• [INSTRUCTIONS TO FOLLOW]: Scan the data below and pick out the lines containing the word "toList".

Segment Open

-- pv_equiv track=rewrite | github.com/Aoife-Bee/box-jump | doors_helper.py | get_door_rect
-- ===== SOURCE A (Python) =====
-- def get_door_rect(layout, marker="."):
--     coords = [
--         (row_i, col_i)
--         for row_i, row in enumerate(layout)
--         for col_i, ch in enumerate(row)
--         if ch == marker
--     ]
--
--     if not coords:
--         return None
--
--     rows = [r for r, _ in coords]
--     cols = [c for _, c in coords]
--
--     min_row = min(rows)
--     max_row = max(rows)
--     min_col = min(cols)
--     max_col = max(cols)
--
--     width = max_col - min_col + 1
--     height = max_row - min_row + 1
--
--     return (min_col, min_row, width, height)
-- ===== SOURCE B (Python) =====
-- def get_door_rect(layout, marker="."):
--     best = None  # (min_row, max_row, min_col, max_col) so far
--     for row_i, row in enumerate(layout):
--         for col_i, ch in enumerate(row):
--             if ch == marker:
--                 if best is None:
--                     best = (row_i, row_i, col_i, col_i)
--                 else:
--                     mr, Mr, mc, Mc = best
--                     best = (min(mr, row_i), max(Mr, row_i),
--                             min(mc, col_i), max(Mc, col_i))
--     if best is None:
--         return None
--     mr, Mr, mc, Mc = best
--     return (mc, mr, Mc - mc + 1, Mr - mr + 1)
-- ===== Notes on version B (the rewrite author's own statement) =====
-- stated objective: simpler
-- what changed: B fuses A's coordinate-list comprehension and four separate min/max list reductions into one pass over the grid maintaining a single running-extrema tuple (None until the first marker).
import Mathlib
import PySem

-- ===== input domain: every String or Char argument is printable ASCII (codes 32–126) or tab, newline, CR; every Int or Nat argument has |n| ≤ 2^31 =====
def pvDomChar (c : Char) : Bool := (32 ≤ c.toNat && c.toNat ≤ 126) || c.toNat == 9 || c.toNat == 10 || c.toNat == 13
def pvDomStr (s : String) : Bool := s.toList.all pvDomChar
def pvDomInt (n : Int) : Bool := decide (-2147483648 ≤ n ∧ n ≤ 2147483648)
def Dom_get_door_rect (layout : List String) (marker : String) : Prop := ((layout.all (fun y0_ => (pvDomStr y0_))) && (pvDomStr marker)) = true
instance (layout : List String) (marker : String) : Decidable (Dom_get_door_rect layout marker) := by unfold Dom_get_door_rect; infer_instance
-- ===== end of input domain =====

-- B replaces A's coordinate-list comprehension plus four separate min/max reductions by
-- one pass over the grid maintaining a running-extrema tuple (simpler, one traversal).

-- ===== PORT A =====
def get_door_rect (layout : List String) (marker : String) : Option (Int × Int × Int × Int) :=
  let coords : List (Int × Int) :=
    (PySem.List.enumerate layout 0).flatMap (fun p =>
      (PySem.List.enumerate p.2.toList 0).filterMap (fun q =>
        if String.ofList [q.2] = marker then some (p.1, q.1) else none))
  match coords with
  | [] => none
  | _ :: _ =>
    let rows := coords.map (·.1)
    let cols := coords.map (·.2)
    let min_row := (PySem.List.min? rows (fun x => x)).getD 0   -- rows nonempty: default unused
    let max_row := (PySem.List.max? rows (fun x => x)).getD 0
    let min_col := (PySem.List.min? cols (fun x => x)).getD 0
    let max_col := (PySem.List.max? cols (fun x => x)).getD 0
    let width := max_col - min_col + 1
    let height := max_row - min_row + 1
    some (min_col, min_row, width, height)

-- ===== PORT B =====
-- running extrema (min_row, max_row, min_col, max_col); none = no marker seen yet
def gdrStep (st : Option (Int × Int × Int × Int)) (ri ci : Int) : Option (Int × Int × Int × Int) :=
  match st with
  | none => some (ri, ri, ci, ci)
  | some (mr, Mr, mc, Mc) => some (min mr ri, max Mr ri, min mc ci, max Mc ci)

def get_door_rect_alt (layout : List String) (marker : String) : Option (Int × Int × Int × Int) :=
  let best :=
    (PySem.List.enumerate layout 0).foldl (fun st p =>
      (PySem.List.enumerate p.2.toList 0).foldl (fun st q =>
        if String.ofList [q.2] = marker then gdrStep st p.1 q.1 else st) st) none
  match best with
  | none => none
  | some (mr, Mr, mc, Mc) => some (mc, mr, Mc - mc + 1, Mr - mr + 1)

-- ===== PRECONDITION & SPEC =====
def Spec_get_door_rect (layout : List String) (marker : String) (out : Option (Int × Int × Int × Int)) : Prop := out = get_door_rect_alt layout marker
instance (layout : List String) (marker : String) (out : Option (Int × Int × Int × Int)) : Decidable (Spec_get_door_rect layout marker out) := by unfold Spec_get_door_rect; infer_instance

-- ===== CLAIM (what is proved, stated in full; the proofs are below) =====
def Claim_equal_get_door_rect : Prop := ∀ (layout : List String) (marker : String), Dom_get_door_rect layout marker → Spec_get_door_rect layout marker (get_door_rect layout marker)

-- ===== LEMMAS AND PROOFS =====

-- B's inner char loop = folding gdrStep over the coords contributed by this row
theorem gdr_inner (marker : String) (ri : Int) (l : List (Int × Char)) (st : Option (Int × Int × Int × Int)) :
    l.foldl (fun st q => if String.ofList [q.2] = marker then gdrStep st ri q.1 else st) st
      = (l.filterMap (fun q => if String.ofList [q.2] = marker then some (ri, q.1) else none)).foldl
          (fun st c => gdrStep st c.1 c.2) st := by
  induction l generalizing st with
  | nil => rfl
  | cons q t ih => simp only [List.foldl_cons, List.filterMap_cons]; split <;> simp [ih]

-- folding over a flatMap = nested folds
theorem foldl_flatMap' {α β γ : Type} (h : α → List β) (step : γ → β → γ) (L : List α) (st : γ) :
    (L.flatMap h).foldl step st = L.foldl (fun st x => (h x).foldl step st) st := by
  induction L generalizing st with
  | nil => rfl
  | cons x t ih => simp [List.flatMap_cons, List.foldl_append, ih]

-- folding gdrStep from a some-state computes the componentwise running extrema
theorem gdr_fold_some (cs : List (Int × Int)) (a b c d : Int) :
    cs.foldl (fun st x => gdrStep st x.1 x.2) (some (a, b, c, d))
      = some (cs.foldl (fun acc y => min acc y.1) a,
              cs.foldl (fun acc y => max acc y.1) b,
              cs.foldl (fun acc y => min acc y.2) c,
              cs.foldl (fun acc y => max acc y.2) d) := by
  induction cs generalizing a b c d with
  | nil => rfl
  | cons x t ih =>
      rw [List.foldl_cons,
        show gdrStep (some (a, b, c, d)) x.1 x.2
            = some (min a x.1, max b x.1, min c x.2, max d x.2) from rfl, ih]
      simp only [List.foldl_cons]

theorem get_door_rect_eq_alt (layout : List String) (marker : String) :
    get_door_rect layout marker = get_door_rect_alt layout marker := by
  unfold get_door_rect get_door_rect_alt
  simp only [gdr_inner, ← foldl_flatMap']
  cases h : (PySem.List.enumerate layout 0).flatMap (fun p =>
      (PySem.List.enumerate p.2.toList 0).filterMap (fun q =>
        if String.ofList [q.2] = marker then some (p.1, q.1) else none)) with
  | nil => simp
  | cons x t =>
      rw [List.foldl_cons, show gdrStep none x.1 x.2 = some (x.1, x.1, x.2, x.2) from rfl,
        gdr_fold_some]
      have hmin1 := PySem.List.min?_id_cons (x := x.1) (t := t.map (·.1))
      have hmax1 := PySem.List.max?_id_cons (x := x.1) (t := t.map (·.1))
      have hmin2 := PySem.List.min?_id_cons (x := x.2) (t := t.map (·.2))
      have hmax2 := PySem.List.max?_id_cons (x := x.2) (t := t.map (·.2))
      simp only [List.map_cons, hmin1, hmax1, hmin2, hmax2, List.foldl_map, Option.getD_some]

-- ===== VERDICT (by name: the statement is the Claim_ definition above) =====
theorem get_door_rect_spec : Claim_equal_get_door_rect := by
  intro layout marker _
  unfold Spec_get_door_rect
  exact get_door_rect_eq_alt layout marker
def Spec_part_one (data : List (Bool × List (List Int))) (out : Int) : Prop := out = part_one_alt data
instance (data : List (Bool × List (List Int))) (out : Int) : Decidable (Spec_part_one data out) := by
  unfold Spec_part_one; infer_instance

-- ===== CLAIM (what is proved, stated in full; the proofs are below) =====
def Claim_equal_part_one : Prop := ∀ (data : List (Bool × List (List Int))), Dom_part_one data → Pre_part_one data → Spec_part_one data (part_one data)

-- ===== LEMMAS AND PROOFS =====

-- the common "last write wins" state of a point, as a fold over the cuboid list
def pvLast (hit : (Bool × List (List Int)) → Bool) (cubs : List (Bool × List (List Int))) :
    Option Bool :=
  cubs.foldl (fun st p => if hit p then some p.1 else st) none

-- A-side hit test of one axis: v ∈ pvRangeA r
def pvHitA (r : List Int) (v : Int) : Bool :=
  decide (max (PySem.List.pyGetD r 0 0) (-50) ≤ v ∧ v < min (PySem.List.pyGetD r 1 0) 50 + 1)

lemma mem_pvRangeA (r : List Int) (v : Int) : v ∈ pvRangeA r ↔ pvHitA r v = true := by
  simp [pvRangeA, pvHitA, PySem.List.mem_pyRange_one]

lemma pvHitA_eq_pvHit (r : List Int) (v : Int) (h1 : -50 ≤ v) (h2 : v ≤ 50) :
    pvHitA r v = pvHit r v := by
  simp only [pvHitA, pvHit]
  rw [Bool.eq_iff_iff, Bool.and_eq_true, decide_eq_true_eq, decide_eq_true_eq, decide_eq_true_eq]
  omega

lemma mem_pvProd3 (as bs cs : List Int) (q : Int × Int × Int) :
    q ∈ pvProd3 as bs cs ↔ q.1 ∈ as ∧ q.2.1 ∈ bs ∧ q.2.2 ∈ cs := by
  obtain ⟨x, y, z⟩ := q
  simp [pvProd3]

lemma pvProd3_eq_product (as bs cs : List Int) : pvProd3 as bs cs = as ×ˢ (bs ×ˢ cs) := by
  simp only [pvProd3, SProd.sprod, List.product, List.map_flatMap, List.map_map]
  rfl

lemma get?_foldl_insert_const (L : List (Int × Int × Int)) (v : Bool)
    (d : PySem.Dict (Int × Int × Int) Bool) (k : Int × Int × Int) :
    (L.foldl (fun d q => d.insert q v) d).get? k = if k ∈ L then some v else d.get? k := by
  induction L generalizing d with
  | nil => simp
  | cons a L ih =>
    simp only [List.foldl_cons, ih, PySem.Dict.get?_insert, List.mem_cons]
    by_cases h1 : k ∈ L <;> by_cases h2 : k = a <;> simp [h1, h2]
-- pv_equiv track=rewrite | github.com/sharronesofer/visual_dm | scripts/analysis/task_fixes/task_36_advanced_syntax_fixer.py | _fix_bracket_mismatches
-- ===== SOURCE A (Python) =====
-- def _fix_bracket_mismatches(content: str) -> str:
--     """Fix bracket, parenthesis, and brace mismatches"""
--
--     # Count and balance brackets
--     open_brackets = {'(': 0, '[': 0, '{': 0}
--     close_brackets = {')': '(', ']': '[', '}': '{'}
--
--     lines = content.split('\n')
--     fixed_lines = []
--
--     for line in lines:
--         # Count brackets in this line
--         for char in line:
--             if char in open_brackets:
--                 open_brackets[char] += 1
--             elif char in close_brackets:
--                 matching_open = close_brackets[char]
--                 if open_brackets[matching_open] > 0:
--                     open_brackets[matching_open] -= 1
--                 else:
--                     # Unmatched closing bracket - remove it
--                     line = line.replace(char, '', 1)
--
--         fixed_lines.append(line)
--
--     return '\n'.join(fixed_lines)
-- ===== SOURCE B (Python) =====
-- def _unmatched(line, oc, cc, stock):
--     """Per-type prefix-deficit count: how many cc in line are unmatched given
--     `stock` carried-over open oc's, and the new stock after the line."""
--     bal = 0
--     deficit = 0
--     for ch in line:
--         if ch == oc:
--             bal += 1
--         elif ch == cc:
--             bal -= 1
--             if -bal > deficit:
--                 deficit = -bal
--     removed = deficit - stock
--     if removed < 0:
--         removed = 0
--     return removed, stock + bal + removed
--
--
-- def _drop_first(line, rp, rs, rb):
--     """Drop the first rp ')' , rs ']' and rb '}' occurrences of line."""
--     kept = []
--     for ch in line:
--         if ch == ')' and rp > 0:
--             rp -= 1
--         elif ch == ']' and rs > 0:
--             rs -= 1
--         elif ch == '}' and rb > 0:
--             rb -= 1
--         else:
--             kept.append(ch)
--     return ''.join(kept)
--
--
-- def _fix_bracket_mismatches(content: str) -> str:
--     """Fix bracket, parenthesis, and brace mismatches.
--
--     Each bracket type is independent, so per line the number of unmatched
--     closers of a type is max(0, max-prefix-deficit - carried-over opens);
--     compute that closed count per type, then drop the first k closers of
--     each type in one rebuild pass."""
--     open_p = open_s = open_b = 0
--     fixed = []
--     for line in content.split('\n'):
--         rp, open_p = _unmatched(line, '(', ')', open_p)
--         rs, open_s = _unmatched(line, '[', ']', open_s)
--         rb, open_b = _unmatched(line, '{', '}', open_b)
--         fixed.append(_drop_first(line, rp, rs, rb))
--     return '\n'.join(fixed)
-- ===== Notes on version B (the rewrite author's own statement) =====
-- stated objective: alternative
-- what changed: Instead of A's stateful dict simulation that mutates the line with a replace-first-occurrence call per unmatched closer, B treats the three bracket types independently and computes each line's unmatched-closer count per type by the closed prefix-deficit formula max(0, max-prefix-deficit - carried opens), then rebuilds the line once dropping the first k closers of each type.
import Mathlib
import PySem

Segment Closed

• [WRITTEN SOLUTION]:
def pvDomStr (s : String) : Bool := s.toList.all pvDomChar
      (PySem.List.enumerate p.2.toList 0).filterMap (fun q =>
      (PySem.List.enumerate p.2.toList 0).foldl (fun st q =>
      (PySem.List.enumerate p.2.toList 0).filterMap (fun q =>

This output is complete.